■ **EXERCISE AIM**: Print every line of the listing below, starting with the line that holds "rw [show (((0" and going on through the line that holds "by_cases hj : j = m", both included, and print nothing else.

╭──

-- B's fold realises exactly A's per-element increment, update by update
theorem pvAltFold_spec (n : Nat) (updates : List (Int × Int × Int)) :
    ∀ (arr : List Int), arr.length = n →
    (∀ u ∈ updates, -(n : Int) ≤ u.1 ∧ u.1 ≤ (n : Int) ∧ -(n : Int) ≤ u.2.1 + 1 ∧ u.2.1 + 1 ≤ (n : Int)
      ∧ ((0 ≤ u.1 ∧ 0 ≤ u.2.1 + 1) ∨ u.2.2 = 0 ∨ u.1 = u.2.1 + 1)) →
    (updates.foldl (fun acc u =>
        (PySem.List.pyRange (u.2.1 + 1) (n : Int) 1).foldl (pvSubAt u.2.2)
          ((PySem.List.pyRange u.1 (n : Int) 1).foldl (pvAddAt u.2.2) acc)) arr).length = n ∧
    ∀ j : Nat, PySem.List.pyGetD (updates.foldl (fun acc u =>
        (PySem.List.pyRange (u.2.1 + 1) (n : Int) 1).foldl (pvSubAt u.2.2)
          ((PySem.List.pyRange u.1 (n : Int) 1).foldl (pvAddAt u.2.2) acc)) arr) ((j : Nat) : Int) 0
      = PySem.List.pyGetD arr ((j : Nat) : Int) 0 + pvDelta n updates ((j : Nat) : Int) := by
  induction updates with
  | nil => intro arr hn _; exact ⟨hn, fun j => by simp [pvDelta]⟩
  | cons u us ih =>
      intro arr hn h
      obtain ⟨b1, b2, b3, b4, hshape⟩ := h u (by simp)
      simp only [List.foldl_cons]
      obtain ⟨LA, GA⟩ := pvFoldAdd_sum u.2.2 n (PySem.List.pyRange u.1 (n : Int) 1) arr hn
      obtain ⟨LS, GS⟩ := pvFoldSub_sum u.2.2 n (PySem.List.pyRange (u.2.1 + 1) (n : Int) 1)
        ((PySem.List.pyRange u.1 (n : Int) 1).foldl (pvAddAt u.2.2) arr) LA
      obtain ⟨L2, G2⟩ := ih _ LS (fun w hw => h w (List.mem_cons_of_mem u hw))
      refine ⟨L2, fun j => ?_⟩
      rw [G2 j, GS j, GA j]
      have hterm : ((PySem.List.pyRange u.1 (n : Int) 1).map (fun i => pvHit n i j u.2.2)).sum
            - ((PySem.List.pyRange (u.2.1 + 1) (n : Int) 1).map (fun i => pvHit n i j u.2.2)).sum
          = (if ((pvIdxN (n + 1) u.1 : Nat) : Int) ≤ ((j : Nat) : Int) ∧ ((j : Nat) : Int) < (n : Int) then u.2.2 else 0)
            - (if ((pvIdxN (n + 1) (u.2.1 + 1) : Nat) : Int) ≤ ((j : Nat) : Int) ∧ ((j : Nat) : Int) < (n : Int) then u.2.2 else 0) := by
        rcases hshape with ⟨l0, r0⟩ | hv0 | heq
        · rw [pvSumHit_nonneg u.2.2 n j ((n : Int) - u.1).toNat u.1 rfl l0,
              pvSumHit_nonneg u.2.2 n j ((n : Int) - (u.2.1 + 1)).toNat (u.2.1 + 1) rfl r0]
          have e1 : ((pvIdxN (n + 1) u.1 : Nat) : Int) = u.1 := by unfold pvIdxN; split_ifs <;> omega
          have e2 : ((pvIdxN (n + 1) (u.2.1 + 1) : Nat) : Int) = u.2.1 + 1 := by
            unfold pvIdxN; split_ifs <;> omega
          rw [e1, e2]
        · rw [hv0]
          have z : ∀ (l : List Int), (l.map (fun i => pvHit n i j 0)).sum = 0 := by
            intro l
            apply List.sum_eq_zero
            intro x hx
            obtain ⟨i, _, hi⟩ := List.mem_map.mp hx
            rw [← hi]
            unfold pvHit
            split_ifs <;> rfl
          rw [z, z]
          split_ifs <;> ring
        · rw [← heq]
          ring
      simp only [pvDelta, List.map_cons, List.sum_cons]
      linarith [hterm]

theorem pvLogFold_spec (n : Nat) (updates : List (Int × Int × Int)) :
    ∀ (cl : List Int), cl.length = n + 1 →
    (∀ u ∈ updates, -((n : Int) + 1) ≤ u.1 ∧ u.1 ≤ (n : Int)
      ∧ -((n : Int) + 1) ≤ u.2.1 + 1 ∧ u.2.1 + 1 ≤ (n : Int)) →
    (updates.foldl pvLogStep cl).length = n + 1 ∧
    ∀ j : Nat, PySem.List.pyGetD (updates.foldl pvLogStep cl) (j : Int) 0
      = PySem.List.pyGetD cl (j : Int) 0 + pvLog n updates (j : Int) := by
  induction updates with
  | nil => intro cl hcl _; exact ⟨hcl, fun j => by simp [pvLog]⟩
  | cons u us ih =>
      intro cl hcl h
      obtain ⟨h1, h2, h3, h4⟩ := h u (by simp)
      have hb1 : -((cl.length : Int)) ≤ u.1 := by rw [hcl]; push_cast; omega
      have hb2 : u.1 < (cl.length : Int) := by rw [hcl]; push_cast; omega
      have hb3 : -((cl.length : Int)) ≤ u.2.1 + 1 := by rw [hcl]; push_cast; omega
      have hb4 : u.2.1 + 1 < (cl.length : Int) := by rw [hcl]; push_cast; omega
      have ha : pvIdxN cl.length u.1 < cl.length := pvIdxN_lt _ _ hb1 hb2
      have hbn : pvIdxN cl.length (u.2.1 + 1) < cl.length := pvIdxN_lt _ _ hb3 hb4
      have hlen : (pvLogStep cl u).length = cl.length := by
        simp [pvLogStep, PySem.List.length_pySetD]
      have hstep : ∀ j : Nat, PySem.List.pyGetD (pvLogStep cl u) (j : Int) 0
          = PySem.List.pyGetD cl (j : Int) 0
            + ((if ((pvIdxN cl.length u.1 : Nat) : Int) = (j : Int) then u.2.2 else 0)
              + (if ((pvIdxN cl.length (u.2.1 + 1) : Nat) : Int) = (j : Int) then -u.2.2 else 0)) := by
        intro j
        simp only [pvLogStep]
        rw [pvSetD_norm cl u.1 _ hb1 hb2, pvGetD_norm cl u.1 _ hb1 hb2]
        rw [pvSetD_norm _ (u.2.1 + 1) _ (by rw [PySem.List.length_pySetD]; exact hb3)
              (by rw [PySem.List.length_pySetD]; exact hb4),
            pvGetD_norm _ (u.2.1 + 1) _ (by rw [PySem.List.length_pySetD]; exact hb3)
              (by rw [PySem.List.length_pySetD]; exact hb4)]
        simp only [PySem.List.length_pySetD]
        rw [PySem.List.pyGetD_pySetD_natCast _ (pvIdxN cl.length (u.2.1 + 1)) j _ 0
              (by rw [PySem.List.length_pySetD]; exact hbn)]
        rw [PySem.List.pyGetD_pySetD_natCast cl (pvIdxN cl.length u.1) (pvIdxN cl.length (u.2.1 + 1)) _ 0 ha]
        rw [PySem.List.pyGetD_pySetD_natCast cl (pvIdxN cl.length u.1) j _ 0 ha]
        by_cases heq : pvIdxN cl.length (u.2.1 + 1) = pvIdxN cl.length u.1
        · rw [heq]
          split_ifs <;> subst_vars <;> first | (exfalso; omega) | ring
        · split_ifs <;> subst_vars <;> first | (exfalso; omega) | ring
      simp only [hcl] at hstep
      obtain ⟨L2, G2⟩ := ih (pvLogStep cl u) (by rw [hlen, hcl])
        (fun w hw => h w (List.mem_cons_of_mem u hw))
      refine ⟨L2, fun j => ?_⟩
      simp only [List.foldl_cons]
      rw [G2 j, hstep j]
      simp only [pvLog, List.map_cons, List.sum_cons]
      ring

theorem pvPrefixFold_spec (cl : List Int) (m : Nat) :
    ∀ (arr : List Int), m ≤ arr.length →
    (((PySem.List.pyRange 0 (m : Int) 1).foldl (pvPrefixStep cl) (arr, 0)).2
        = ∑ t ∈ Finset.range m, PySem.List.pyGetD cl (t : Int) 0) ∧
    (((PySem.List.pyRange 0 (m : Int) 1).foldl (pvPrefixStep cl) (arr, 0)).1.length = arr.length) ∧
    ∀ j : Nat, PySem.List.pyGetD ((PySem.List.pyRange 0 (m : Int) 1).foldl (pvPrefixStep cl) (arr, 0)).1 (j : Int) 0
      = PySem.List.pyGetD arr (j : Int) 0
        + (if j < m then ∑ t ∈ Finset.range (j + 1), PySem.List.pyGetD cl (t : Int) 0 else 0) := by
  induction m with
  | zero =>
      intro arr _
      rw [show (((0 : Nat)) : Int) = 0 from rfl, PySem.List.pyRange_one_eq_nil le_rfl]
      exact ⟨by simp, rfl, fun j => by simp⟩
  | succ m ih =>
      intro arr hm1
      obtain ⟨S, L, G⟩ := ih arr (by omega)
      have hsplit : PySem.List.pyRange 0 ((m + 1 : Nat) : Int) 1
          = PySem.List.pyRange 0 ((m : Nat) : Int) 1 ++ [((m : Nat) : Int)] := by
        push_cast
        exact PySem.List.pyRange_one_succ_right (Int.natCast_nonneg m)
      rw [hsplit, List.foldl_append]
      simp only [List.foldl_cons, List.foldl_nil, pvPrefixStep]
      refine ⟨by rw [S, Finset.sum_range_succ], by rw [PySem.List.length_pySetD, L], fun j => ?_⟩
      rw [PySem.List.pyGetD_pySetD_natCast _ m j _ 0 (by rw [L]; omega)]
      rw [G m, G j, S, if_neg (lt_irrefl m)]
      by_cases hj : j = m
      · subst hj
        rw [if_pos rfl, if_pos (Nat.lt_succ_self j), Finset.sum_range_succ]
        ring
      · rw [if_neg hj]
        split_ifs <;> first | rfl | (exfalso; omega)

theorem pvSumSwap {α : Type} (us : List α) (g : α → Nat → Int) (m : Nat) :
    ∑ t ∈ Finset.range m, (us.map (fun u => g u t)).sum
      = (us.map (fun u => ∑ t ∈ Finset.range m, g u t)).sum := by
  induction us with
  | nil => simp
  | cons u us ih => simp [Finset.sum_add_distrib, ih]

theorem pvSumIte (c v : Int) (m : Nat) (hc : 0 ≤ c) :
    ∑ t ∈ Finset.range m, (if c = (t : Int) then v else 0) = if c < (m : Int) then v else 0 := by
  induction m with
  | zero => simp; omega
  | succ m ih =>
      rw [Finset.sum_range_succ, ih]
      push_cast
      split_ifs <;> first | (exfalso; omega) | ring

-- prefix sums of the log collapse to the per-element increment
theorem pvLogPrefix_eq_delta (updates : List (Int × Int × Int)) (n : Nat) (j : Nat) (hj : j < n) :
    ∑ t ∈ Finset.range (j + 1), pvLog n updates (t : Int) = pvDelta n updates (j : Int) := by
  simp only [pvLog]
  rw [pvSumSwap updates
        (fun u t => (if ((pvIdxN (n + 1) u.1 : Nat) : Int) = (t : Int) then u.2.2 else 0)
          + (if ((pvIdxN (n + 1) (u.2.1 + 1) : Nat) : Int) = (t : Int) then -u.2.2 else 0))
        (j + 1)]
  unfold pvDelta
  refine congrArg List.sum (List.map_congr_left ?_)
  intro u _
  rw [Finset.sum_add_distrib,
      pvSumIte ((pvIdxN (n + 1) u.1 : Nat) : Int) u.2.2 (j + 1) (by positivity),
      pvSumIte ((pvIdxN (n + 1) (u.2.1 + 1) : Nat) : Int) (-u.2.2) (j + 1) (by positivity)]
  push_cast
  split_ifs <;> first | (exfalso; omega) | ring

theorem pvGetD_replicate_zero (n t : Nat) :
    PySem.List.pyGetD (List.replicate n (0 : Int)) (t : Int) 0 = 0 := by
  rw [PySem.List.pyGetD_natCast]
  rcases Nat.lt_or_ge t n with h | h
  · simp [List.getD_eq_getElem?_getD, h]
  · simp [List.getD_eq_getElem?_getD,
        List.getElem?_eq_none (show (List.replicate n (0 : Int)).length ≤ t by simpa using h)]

╰──

■ **OUTPUT BELOW**:
      rw [show (((0 : Nat)) : Int) = 0 from rfl, PySem.List.pyRange_one_eq_nil le_rfl]
      exact ⟨by simp, rfl, fun j => by simp⟩
  | succ m ih =>
      intro arr hm1
      obtain ⟨S, L, G⟩ := ih arr (by omega)
      have hsplit : PySem.List.pyRange 0 ((m + 1 : Nat) : Int) 1
          = PySem.List.pyRange 0 ((m : Nat) : Int) 1 ++ [((m : Nat) : Int)] := by
        push_cast
        exact PySem.List.pyRange_one_succ_right (Int.natCast_nonneg m)
      rw [hsplit, List.foldl_append]
      simp only [List.foldl_cons, List.foldl_nil, pvPrefixStep]
      refine ⟨by rw [S, Finset.sum_range_succ], by rw [PySem.List.length_pySetD, L], fun j => ?_⟩
      rw [PySem.List.pyGetD_pySetD_natCast _ m j _ 0 (by rw [L]; omega)]
      rw [G m, G j, S, if_neg (lt_irrefl m)]
      by_cases hj : j = m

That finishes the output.